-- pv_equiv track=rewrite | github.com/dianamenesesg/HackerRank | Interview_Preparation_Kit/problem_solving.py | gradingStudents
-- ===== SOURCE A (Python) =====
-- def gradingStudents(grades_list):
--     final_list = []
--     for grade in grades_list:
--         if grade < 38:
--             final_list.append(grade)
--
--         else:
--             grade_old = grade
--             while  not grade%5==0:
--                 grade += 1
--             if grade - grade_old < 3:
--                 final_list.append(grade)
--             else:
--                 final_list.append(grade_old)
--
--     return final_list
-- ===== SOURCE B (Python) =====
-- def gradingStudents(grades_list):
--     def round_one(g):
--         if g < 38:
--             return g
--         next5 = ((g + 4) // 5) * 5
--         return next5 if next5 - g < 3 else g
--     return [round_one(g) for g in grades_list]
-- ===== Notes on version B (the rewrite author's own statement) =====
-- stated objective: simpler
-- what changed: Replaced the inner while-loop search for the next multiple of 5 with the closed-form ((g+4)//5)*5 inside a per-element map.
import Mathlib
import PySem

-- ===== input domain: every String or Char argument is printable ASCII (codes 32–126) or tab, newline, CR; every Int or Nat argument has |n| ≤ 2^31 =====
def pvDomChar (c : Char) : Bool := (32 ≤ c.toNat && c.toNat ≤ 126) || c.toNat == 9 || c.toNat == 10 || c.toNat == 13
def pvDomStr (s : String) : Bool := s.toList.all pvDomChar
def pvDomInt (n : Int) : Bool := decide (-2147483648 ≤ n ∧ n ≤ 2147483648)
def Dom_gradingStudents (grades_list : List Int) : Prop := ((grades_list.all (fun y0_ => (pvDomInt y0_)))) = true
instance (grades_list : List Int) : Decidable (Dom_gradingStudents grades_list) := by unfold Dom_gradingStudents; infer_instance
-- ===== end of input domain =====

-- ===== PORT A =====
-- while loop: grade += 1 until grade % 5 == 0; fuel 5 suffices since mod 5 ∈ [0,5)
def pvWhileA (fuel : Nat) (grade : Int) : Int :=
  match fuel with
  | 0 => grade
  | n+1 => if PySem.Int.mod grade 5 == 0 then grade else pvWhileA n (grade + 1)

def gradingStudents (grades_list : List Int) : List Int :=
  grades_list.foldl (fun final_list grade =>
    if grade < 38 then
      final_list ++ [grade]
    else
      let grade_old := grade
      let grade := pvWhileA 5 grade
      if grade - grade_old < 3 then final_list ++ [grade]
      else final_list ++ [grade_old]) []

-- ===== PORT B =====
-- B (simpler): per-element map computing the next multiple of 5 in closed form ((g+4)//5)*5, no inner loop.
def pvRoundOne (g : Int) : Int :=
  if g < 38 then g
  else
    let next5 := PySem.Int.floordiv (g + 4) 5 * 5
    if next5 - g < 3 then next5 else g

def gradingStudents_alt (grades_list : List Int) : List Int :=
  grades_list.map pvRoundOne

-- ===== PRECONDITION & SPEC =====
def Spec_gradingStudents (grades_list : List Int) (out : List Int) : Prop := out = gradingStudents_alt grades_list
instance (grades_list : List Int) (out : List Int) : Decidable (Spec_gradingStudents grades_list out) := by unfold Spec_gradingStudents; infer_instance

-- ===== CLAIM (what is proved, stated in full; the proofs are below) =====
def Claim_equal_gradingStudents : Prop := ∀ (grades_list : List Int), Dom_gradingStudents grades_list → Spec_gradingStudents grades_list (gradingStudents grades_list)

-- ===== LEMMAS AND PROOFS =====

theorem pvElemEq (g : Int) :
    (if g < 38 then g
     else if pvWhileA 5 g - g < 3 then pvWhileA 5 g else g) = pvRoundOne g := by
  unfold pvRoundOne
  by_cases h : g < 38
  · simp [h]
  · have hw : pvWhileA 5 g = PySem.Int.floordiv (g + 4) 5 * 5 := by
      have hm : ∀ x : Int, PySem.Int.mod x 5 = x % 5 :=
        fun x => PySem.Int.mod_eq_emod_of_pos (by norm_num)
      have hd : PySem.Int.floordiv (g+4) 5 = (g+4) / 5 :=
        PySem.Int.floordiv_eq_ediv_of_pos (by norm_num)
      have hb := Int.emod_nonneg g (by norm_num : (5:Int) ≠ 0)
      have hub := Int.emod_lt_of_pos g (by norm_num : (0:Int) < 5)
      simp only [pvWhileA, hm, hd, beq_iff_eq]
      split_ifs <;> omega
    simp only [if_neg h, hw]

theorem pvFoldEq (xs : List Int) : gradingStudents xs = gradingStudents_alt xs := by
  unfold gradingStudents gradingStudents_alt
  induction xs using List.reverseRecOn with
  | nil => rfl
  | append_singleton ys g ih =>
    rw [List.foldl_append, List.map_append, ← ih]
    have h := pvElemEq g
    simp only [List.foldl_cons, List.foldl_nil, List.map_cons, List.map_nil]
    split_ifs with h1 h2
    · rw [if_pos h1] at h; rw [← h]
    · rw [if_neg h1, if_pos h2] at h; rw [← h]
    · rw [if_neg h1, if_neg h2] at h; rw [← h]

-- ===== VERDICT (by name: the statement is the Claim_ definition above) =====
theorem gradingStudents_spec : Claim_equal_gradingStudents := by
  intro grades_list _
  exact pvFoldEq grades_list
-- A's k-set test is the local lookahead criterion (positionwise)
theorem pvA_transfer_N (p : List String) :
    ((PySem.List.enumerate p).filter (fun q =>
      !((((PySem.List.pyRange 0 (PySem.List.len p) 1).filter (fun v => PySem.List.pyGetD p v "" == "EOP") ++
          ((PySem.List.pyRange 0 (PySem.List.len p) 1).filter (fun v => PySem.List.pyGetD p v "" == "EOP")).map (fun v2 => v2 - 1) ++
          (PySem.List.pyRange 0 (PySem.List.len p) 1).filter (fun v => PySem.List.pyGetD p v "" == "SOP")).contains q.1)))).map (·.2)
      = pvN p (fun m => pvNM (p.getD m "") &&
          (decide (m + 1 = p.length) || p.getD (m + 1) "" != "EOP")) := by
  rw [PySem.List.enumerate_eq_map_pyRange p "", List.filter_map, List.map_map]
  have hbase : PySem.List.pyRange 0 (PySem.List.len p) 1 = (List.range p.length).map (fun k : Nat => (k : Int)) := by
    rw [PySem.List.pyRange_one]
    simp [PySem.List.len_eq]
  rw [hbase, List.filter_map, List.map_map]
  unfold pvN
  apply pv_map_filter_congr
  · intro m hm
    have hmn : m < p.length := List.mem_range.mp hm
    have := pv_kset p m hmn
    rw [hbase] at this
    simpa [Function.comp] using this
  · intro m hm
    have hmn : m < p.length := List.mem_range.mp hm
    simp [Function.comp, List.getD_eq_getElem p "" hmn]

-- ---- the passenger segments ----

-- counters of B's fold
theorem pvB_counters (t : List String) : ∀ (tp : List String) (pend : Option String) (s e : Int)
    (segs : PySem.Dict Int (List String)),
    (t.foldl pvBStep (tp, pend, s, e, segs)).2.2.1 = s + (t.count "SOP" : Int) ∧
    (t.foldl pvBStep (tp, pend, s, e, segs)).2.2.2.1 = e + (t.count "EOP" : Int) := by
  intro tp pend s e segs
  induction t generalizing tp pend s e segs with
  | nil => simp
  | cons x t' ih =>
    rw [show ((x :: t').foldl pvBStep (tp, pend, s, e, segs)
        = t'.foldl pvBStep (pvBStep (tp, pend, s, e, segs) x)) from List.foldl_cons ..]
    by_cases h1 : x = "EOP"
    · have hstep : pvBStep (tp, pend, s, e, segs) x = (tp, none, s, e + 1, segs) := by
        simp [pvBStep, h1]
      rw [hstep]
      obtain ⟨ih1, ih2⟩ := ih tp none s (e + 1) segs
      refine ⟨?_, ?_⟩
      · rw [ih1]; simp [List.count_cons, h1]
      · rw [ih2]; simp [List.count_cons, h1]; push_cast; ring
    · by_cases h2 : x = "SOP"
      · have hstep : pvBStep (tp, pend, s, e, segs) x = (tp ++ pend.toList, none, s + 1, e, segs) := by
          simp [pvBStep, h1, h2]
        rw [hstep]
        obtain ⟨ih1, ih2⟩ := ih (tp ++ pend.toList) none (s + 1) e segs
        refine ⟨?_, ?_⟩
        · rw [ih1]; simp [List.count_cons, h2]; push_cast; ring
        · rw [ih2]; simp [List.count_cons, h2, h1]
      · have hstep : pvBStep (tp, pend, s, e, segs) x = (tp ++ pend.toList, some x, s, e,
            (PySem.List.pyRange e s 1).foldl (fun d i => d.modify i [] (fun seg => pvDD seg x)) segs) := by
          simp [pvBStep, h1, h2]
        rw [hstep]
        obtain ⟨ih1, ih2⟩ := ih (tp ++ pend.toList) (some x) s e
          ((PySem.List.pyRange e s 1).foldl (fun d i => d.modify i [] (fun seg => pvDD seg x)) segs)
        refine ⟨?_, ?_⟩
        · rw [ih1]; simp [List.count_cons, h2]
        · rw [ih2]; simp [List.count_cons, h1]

* **Task prompt**
When you answer, output each line of the data exactly as given, from its first line up to and including the one with "-- ===== Notes".

* **Solution to this exercise**
-- pv_equiv track=rewrite | github.com/dianamenesesg/HackerRank | Interview_Preparation_Kit/problem_solving.py | gradingStudents
-- ===== SOURCE A (Python) =====
-- def gradingStudents(grades_list):
--     final_list = []
--     for grade in grades_list:
--         if grade < 38:
--             final_list.append(grade)
--
--         else:
--             grade_old = grade
--             while  not grade%5==0:
--                 grade += 1
--             if grade - grade_old < 3:
--                 final_list.append(grade)
--             else:
--                 final_list.append(grade_old)
--
--     return final_list
-- ===== SOURCE B (Python) =====
-- def gradingStudents(grades_list):
--     def round_one(g):
--         if g < 38:
--             return g
--         next5 = ((g + 4) // 5) * 5
--         return next5 if next5 - g < 3 else g
--     return [round_one(g) for g in grades_list]
-- ===== Notes on version B (the rewrite author's own statement) =====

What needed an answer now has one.